93f0d9ad49d1dc8fb2445709b6210ba5a377c52f710e1e61458e84b2c53d69a4cb2aa2c914a7669230a6a81b69fbd558f11855a7adb29753a34a95e29b37a16d
509cab68883e54c88f50583d52a9bf4522d19344af4fe67d7a6163a4e7fc9b680602a691c487c55bc0c66125eb829125a78b47111da1f4a459a5d95bf1d879af
da4e28c584b16e78ea0eb584452703b6eb8e1a4a92dcfb1cf4ad50c84a7a16ca22ccf19b0bd2ec40b7af73c8e90b5ae8d057105ce744ba0cf257203e7d4b3675
da7e3decb6a89207229cbd2839c5ccd0e26c6eb76598504de4478d883f1d68852275e2ee0296ed6f2eb6ff590005c5bcaa9f48b18437950a11d69e4373fc3f53

If I use the key (just using the modulus and public exponent 3) I find that the ImeiSign signature is a PKCS#1 v1.5 signature using SHA-1 as hash. Fortunately for Samsung, the IMEI itself will probably not be susceptible against SHA-1 weaknesses w.r.t. collision resistance.

I cannot seem to verify the IMEI with it though, probably due to some strange (BCD-like?) encoding of the IMEI number. Anyway, the SHA-1 hash within the signature is 824ae6730ee34d365375e791aa2331d5e57c320d in case you want to try a few things.
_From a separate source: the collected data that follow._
-- pv_equiv track=rewrite | github.com/varunbinoy/stepd-resume-scorer | app.py | extract_evidence
-- ===== SOURCE A (Python) =====
-- def extract_evidence(tokens, term, window=10):
--     snippets = []
--     for i, t in enumerate(tokens):
--         if t == term:
--             start = max(0, i-window)
--             end = min(len(tokens), i+window)
--             snippets.append(" ".join(tokens[start:end]))
--             if len(snippets) >= 2:
--                 break
--     return snippets
-- ===== SOURCE B (Python) =====
-- def extract_evidence(tokens, term, window=10):
--     def snip(i):
--         return " ".join(tokens[max(0, i - window):min(len(tokens), i + window)])
--     if term not in tokens:
--         return []
--     i = tokens.index(term)
--     rest = tokens[i+1:]
--     if term not in rest:
--         return [snip(i)]
--     return [snip(i), snip(i + 1 + rest.index(term))]
-- ===== Notes on version B (the rewrite author's own statement) =====
-- stated objective: idiomatic
-- what changed: Replaces A's enumerate loop with early break by direct built-in searches: list.index finds the first occurrence, a second list.index on the tail past it finds the second, and each found position is mapped to its snippet; there is no explicit scan over (index, token) pairs at all.
import Mathlib
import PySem

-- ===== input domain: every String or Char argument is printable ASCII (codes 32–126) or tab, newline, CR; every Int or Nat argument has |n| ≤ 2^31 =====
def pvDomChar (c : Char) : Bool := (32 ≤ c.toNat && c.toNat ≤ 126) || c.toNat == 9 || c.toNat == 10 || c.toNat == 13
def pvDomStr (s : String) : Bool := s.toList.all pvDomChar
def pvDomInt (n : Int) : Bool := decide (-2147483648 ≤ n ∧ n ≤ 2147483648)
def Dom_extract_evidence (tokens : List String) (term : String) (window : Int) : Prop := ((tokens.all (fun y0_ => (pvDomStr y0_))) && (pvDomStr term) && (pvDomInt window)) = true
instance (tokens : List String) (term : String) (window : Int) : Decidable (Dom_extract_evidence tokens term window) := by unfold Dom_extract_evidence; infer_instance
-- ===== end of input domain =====

-- B replaces A's enumerate loop with early break by built-in index searches: list.index finds
-- the first occurrence, a second list.index on the tail past it finds the second; same value.

-- ===== PORT A =====
-- loop 'for i, t in enumerate(tokens): … break' as structural recursion over the enumerated list
def extractGoA (tokens : List String) (term : String) (window : Int) :
    List (Int × String) → List String → List String
  | [], snippets => snippets
  | (i, t) :: rest, snippets =>
    if t == term then
      let start := max 0 (i - window)
      let stop := min (PySem.List.len tokens) (i + window)
      let snippets' := snippets ++ [PySem.Str.join " " (PySem.List.slice tokens (some start) (some stop))]
      if 2 ≤ snippets'.length then snippets'
      else extractGoA tokens term window rest snippets'
    else extractGoA tokens term window rest snippets

def extract_evidence (tokens : List String) (term : String) (window : Int) : List String :=
  extractGoA tokens term window (PySem.List.enumerate tokens 0) []

-- ===== PORT B =====
-- helper 'snip(i)' of Source B
def snipB (tokens : List String) (window : Int) (i : Int) : String :=
  PySem.Str.join " " (PySem.List.slice tokens (some (max 0 (i - window)))
    (some (min (PySem.List.len tokens) (i + window))))

def extract_evidence_alt (tokens : List String) (term : String) (window : Int) : List String :=
  -- 'if term not in tokens: return []' / 'i = tokens.index(term)' as one match on index?
  match PySem.List.index? tokens term with
  | none => []
  | some i =>
    let rest := PySem.List.slice tokens (some ((i : Int) + 1)) none
    match PySem.List.index? rest term with
    | none => [snipB tokens window i]
    | some j => [snipB tokens window i, snipB tokens window ((i : Int) + 1 + (j : Int))]

-- ===== PRECONDITION & SPEC =====
def Spec_extract_evidence (tokens : List String) (term : String) (window : Int) (out : List String) : Prop := out = extract_evidence_alt tokens term window
instance (tokens : List String) (term : String) (window : Int) (out : List String) : Decidable (Spec_extract_evidence tokens term window out) := by unfold Spec_extract_evidence; infer_instance

-- ===== CLAIM (what is proved, stated in full; the proofs are below) =====
def Claim_equal_extract_evidence : Prop := ∀ (tokens : List String) (term : String) (window : Int), Dom_extract_evidence tokens term window → Spec_extract_evidence tokens term window (extract_evidence tokens term window)

-- ===== LEMMAS AND PROOFS =====

-- A's loop, unfolded: acc ++ snippets of the first (2 - |acc|) matching positions
lemma extractGoA_eq (tokens : List String) (term : String) (window : Int) :
    ∀ (l : List (Int × String)) (acc : List String), acc.length < 2 →
      extractGoA tokens term window l acc =
        acc ++ ((l.filter (fun p => p.2 == term)).take (2 - acc.length)).map
          (fun p => snipB tokens window p.1) := by
  intro l
  induction l with
  | nil => intro acc _; simp [extractGoA]
  | cons hd tl ih =>
    intro acc hacc
    obtain ⟨i, t⟩ := hd
    by_cases ht : t == term
    · simp only [extractGoA, ht, if_pos]
      by_cases h2 : 2 ≤ (acc ++ [PySem.Str.join " " (PySem.List.slice tokens (some (max 0 (i - window))) (some (min (PySem.List.len tokens) (i + window))))]).length
      · simp only [if_pos h2]
        have hlen : acc.length = 1 := by simp only [List.length_append, List.length_cons, List.length_nil] at h2; omega
        simp [ht, hlen, snipB]
      · simp only [if_neg h2]
        have hlen : acc.length = 0 := by simp only [List.length_append, List.length_cons, List.length_nil] at h2; omega
        have hacc0 : acc = [] := List.eq_nil_of_length_eq_zero hlen
        subst hacc0
        rw [ih _ (by simp)]
        simp [ht, snipB]
    · simp only [extractGoA, ht, if_neg, Bool.false_eq_true, not_false_iff]
      rw [ih acc hacc]
      simp [ht]

-- no occurrence ⇒ the filtered enumeration is empty
lemma filter_enumerate_nil (xs : List String) (term : String) (s : Int)
    (h : term ∉ xs) :
    (PySem.List.enumerate xs s).filter (fun p => p.2 == term) = [] := by
  apply List.filter_eq_nil_iff.mpr
  intro p hp
  obtain ⟨k, hk, rfl⟩ := (PySem.List.mem_enumerate_iff _ _ _).mp hp
  simp only [beq_iff_eq]
  intro hEq
  exact h (hEq ▸ List.getElem_mem hk)

-- first occurrence at k ⇒ the filtered enumeration starts with (s+k, term) and continues past it
lemma filter_enumerate_cons (xs : List String) (term : String) (s : Int) (k : Nat)
    (h : PySem.List.index? xs term = some k) :
    (PySem.List.enumerate xs s).filter (fun p => p.2 == term) =
      (s + (k : Int), term) ::
        (PySem.List.enumerate (xs.drop (k + 1)) (s + (k : Int) + 1)).filter
          (fun p => p.2 == term) := by
  obtain ⟨pre, suf, hxs, hlen, hnot⟩ := (PySem.List.index?_eq_some_iff _ _ _).mp h
  subst hxs
  have hdrop : (pre ++ term :: suf).drop (k + 1) = suf := by
    have : pre ++ term :: suf = (pre ++ [term]) ++ suf := by simp
    rw [this, show k + 1 = (pre ++ [term]).length by simp [hlen], List.drop_left]
  rw [hdrop]
  rw [show pre ++ term :: suf = pre ++ term :: suf from rfl,
    PySem.List.enumerate_append]
  rw [List.filter_append, filter_enumerate_nil pre term s hnot]
  rw [PySem.List.enumerate_cons]
  simp only [List.nil_append, List.filter_cons]
  simp [hlen]

-- ===== VERDICT (by name: the statement is the Claim_ definition above) =====
theorem extract_evidence_spec : Claim_equal_extract_evidence := by
  intro tokens term window _
  unfold Spec_extract_evidence extract_evidence extract_evidence_alt
  rw [extractGoA_eq tokens term window _ [] (by simp)]
  cases h : PySem.List.index? tokens term with
  | none =>
    have hmem : term ∉ tokens := (PySem.List.index?_eq_none_iff _ _).mp h
    rw [filter_enumerate_nil tokens term 0 hmem]
    simp
  | some i =>
    rw [filter_enumerate_cons tokens term 0 i h]
    have hslice : PySem.List.slice tokens (some ((i : Int) + 1)) none = tokens.drop (i + 1) := by
      rw [show ((i : Int) + 1) = ((i + 1 : Nat) : Int) by push_cast; ring,
        PySem.List.slice_from_natCast]
    simp only [hslice]
    cases h2 : PySem.List.index? (tokens.drop (i + 1)) term with
    | none =>
      have hmem : term ∉ tokens.drop (i + 1) := (PySem.List.index?_eq_none_iff _ _).mp h2
      rw [filter_enumerate_nil _ term _ hmem]
      simp
    | some j =>
      rw [filter_enumerate_cons _ term _ j h2]
      simp
-- pv_equiv track=rewrite | github.com/UBCSamSung/Pixel-Puzzle-Solver | solver_B.py | negative_deduce
-- ===== SOURCE A (Python) =====
-- def negative_deduce(n, rowHints, colHints):
--     atoms=set()
--     for axis, hints in enumerate([colHints, rowHints]):
--         for index, hint in enumerate(hints):
--             m=max(hint)
--             if m==0:
--                 for i in range(n):
--                     atoms.add((i,index) if axis==0 else (index,i))
--     return atoms
-- ===== SOURCE B (Python) =====
-- def negative_deduce(n, rowHints, colHints):
--     def cells(hints, k, make):
--         if not hints:
--             return []
--         first = [make(i, k) for i in range(n)] if max(hints[0]) == 0 else []
--         return first + cells(hints[1:], k + 1, make)
--     return set(cells(colHints, 0, lambda i, j: (i, j)) +
--                cells(rowHints, 0, lambda i, r: (r, i)))
-- ===== Notes on version B (the rewrite author's own statement) =====
-- stated objective: alternative
-- what changed: A iterates both axes under an axis flag and inserts every cell into a set one by one; B is a structural recursion over a single hint list (parameterised by a coordinate-making function and a running index) that builds each axis's cell list front-to-back and deduplicates the one concatenated list at the end.
import Mathlib
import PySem

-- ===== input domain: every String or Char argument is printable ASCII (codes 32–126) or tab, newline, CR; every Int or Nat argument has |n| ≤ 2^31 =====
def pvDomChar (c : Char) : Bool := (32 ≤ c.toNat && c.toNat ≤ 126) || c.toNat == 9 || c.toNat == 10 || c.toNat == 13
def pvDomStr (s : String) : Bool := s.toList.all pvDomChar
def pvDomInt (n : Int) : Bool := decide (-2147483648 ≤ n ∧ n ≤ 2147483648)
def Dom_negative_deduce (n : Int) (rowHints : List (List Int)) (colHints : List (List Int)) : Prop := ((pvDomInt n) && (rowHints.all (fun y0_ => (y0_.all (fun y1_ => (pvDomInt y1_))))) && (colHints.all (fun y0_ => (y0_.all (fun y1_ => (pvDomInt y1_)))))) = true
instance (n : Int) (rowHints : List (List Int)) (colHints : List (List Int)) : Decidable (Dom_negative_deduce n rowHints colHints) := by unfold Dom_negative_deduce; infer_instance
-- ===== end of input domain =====

-- B replaces A's axis-flagged iteration that inserts cells into a set one by one with a
-- structural recursion over one hint list (running index + coordinate-making function),
-- deduplicating the single concatenated cell list once at the end (objective: alternative).

-- ===== PORT A =====
-- the body of A's outer loop: one axis (ax = 0 → columns, ax = 1 → rows)
def pvAxisLoop (n : Int) (ax : Int) (hints : List (List Int)) (atoms : PySem.Set (Int × Int)) : PySem.Set (Int × Int) :=
  (PySem.List.enumerate hints).foldl (fun atoms ih =>
    let m := (PySem.List.max? ih.2 (fun x => x)).getD 0
    if m = 0 then
      (PySem.List.pyRange 0 n 1).foldl (fun atoms i =>
        PySem.Set.add atoms (if ax = 0 then (i, ih.1) else (ih.1, i))) atoms
    else atoms) atoms

def negative_deduce (n : Int) (rowHints : List (List Int)) (colHints : List (List Int)) : List (Int × Int) :=
  (PySem.List.enumerate [colHints, rowHints]).foldl
    (fun atoms ah => pvAxisLoop n ah.1 ah.2 atoms)
    (PySem.Set.empty : PySem.Set (Int × Int))

-- ===== PORT B =====
-- B's inner recursion 'cells(hints, k, make)'
def pvCells (n : Int) (k : Int) (make : Int → Int → Int × Int) : List (List Int) → List (Int × Int)
  | [] => []
  | h :: t =>
      (if (PySem.List.max? h (fun x => x)).getD 0 = 0
         then (PySem.List.pyRange 0 n 1).map (fun i => make i k)
         else [])
      ++ pvCells n (k + 1) make t

def negative_deduce_alt (n : Int) (rowHints : List (List Int)) (colHints : List (List Int)) : List (Int × Int) :=
  PySem.Set.ofList
    (pvCells n 0 (fun i j => (i, j)) colHints ++ pvCells n 0 (fun i r => (r, i)) rowHints)

-- ===== PRECONDITION & SPEC =====
-- Pre_ excludes inputs containing an empty hint list, on which Python A raises ValueError (max([])).
def Pre_negative_deduce (n : Int) (rowHints : List (List Int)) (colHints : List (List Int)) : Prop :=
  (∀ h ∈ rowHints, h ≠ []) ∧ (∀ h ∈ colHints, h ≠ [])
instance (n : Int) (rowHints : List (List Int)) (colHints : List (List Int)) : Decidable (Pre_negative_deduce n rowHints colHints) := by unfold Pre_negative_deduce; infer_instance

def pvWitness_negative_deduce : Int × List (List Int) × List (List Int) := (2, [[0], [1]], [[1], [0]])

def Spec_negative_deduce (n : Int) (rowHints : List (List Int)) (colHints : List (List Int)) (out : List (Int × Int)) : Prop := out = negative_deduce_alt n rowHints colHints
instance (n : Int) (rowHints : List (List Int)) (colHints : List (List Int)) (out : List (Int × Int)) : Decidable (Spec_negative_deduce n rowHints colHints out) := by unfold Spec_negative_deduce; infer_instance

-- ===== CLAIM (what is proved, stated in full; the proofs are below) =====
def Claim_equal_negative_deduce : Prop := ∀ (n : Int) (rowHints : List (List Int)) (colHints : List (List Int)), Dom_negative_deduce n rowHints colHints → Pre_negative_deduce n rowHints colHints → Spec_negative_deduce n rowHints colHints (negative_deduce n rowHints colHints)

-- ===== LEMMAS AND PROOFS =====

-- a loop that, when p x holds, folds f over g x equals the fold of f over the filtered flatMap
theorem pv_foldl_if_flat {α β γ : Type} (l : List α) (p : α → Prop) [DecidablePred p]
    (g : α → List β) (f : γ → β → γ) (init : γ) :
    l.foldl (fun s x => if p x then (g x).foldl f s else s) init
      = ((l.filter (fun x => decide (p x))).flatMap g).foldl f init := by
  induction l generalizing init with
  | nil => rfl
  | cons a t ih =>
      by_cases h : p a <;>
        simp [h, List.foldl_append, ih]

-- one axis of A's loop is the fold of Set.add over the flat list of that axis's cells
theorem pv_axis_eq (n ax : Int) (hints : List (List Int)) (s : PySem.Set (Int × Int)) :
    pvAxisLoop n ax hints s
      = (((PySem.List.enumerate hints).filter
            (fun p => decide ((PySem.List.max? p.2 (fun x => x)).getD 0 = 0))).flatMap
          (fun ih => (PySem.List.pyRange 0 n 1).map
            (fun i => if ax = 0 then (i, ih.1) else (ih.1, i)))).foldl PySem.Set.add s := by
  unfold pvAxisLoop
  have h : (fun (atoms : PySem.Set (Int × Int)) (ih : Int × List Int) =>
      let m := (PySem.List.max? ih.2 (fun x => x)).getD 0
      if m = 0 then
        (PySem.List.pyRange 0 n 1).foldl (fun atoms i =>
          PySem.Set.add atoms (if ax = 0 then (i, ih.1) else (ih.1, i))) atoms
      else atoms)
    = (fun atoms ih =>
        if (PySem.List.max? ih.2 (fun x => x)).getD 0 = 0 then
          ((PySem.List.pyRange 0 n 1).map
            (fun i => if ax = 0 then (i, ih.1) else (ih.1, i))).foldl PySem.Set.add atoms
        else atoms) := by
    funext atoms ih
    simp [List.foldl_map]
  rw [h, pv_foldl_if_flat]

-- B's recursion computes exactly the flat cell list of one axis (enumerate started at k)
theorem pv_cells_eq (n k : Int) (make : Int → Int → Int × Int) (hints : List (List Int)) :
    pvCells n k make hints
      = (((PySem.List.enumerate hints k).filter
            (fun p => decide ((PySem.List.max? p.2 (fun x => x)).getD 0 = 0))).flatMap
          (fun ih => (PySem.List.pyRange 0 n 1).map (fun i => make i ih.1))) := by
  induction hints generalizing k with
  | nil => rfl
  | cons h t ih =>
      by_cases hz : (PySem.List.max? h (fun x => x)).getD 0 = 0 <;>
        simp [pvCells, PySem.List.enumerate_cons, hz, ih]

-- ===== VERDICT (by name: the statement is the Claim_ definition above) =====
theorem negative_deduce_spec : Claim_equal_negative_deduce := by
  intro n rowHints colHints _ _
  unfold Spec_negative_deduce negative_deduce negative_deduce_alt
  simp only [PySem.List.enumerate_cons, PySem.List.enumerate_nil, List.foldl_cons, List.foldl_nil]
  rw [pv_axis_eq, pv_axis_eq, PySem.Set.ofList_eq_foldl, pv_cells_eq, pv_cells_eq,
      List.foldl_append]
  norm_num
This isn't any of the commonly used public key formats, but the PubKey section is 1040 bytes of hexidecimal. RSA public keys are formed of a "public exponent" and a "modulus", and the length in bits of the "modulus" is what defines the RSA key size (512, 2048, 3072, 4096, etc). The "public exponent" is usually rather small, 65537 (0x010001) is common.

So with 1040 hex characters (nibbles) being $1040\ nibbles\times 4\frac{bits}{nibble}=4160\ bits$ I'd guess that this is in fact a 4096-bit public key.

You cannot create your own certificate without a private key that the device will accept. Since you don't have access to that private key, you cannot create a valid certificate.